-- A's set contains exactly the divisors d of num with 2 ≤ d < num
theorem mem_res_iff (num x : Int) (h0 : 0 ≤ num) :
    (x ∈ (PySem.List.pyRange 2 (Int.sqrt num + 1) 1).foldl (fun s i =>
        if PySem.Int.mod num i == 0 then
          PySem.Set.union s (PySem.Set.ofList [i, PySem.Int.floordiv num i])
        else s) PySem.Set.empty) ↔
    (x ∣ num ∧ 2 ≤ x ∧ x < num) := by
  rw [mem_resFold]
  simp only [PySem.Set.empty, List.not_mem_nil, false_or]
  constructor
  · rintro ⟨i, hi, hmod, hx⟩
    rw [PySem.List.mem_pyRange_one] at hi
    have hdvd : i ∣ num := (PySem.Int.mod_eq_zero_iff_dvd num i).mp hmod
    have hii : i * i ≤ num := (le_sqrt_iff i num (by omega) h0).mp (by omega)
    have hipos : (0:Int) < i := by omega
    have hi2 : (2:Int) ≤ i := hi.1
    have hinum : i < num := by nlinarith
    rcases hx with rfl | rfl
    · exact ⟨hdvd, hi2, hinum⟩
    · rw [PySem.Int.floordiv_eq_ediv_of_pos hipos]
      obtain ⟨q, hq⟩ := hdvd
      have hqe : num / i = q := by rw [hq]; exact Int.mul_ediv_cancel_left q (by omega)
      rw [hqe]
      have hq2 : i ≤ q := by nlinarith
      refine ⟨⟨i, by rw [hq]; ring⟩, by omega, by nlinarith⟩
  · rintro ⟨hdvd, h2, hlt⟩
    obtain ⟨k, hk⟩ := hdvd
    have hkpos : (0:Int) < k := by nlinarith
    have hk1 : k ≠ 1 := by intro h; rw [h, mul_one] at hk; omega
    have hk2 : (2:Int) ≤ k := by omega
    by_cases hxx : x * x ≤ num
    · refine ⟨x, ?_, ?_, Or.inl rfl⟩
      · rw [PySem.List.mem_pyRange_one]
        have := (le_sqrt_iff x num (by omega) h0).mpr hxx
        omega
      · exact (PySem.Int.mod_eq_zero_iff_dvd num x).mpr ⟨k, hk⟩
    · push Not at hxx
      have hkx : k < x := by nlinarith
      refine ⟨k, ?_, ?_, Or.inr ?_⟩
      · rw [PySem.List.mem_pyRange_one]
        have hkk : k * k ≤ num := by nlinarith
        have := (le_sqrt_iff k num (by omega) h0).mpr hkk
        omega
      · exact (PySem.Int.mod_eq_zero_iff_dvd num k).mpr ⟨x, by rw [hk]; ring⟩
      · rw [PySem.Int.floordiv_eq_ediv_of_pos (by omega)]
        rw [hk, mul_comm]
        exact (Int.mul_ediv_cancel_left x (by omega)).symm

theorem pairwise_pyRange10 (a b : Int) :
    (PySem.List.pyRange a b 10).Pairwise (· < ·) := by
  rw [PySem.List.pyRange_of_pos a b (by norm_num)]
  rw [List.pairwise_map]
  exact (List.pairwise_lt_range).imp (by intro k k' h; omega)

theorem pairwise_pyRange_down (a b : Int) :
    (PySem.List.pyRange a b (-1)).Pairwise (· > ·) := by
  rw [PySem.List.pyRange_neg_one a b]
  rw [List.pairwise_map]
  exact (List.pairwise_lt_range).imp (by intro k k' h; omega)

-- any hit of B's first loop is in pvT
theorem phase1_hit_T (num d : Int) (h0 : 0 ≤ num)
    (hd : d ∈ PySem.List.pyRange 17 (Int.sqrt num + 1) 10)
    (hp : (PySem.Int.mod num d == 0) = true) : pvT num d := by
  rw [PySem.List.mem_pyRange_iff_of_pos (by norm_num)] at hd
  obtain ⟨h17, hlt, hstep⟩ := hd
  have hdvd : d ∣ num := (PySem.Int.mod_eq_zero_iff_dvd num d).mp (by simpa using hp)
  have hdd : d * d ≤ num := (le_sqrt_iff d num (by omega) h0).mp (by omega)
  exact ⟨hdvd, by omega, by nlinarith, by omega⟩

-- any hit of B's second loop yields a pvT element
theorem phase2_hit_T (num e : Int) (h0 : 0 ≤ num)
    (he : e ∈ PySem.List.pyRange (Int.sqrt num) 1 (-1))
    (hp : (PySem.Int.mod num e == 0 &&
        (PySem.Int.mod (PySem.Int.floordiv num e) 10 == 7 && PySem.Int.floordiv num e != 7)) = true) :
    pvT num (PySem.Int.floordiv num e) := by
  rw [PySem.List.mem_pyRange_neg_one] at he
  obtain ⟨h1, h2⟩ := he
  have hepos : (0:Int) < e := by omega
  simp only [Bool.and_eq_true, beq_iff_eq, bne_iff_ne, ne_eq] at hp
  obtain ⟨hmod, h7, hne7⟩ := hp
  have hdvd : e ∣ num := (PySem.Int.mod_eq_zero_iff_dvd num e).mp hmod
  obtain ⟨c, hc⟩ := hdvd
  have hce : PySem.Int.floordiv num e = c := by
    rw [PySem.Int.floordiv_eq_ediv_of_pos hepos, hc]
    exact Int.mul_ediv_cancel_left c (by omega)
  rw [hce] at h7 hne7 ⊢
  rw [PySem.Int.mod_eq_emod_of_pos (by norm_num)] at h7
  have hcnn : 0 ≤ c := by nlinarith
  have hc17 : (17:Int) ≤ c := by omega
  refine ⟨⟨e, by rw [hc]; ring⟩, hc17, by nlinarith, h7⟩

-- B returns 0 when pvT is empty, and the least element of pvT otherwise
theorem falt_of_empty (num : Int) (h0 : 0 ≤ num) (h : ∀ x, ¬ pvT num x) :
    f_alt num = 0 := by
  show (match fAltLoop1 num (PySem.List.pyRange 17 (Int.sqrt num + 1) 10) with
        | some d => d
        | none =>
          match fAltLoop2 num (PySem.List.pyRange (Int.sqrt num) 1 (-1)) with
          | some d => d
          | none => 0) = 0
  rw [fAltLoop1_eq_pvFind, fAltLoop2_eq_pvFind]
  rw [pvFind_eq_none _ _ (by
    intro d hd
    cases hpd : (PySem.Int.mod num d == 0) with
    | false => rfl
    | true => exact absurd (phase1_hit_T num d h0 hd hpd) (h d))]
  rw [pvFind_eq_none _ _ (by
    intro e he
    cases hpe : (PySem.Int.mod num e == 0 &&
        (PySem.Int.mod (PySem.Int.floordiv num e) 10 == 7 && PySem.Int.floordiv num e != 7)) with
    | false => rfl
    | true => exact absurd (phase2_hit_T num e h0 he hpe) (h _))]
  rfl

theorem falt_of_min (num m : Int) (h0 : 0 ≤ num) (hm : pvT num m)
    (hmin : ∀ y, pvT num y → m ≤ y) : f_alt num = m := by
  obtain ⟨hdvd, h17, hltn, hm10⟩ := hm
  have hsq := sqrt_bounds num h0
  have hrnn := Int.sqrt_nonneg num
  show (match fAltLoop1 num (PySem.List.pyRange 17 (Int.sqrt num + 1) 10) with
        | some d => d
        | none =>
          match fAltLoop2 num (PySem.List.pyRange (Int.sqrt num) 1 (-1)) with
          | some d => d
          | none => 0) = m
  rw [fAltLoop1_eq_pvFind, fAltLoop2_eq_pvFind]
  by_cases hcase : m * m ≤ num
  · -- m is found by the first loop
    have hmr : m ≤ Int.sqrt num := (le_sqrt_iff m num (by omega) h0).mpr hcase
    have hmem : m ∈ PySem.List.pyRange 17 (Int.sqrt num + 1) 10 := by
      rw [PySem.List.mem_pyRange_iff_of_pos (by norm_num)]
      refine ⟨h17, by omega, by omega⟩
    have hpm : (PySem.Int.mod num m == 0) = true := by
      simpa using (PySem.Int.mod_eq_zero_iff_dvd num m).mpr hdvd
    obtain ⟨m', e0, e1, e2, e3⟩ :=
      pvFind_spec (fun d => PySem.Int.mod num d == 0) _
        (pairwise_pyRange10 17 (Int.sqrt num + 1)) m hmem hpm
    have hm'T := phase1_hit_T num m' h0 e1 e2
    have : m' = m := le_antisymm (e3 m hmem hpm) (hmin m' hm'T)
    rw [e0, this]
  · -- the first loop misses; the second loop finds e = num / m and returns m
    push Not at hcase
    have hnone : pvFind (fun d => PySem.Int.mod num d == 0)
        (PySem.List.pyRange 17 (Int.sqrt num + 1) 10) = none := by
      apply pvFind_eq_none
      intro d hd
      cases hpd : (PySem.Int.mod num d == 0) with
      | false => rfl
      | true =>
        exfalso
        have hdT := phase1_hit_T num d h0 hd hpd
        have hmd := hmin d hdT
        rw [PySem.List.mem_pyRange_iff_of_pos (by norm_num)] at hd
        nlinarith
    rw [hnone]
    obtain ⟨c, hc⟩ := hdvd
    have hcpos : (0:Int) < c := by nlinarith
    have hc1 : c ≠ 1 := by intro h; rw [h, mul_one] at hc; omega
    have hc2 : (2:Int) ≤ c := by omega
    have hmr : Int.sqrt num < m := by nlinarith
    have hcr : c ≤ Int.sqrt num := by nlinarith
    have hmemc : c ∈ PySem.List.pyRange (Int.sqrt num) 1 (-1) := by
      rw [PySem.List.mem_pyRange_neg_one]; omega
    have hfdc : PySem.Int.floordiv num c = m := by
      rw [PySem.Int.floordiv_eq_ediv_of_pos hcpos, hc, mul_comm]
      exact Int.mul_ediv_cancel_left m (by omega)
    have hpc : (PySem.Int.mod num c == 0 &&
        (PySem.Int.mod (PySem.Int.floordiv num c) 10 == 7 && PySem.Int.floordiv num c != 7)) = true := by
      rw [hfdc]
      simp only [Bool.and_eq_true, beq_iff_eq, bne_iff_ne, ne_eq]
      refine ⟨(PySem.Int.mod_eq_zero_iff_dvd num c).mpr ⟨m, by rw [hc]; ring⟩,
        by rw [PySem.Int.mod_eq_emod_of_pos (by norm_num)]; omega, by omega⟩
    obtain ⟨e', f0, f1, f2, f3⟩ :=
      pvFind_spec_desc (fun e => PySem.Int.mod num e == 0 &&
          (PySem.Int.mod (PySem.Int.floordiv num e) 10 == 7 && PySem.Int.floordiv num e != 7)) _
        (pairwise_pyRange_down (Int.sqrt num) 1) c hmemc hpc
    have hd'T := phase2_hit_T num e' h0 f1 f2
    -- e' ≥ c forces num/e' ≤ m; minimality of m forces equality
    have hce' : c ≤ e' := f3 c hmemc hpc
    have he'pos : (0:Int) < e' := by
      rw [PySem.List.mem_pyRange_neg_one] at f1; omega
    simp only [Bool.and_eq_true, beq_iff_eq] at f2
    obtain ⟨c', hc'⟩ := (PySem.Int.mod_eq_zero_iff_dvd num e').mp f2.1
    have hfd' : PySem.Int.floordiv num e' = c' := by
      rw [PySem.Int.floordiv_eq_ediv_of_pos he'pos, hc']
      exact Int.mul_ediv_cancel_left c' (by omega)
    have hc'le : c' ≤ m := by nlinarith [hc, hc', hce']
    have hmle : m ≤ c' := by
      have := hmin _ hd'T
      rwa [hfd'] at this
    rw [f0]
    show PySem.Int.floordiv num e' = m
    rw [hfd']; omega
◇ ◇ ◇ ◇
• [Exercise requirements]
In the listing above, find every line with the word "hmemc" and copy it.

• [Reply]
    have hmemc : c ∈ PySem.List.pyRange (Int.sqrt num) 1 (-1) := by
        (pairwise_pyRange_down (Int.sqrt num) 1) c hmemc hpc
    have hce' : c ≤ e' := f3 c hmemc hpc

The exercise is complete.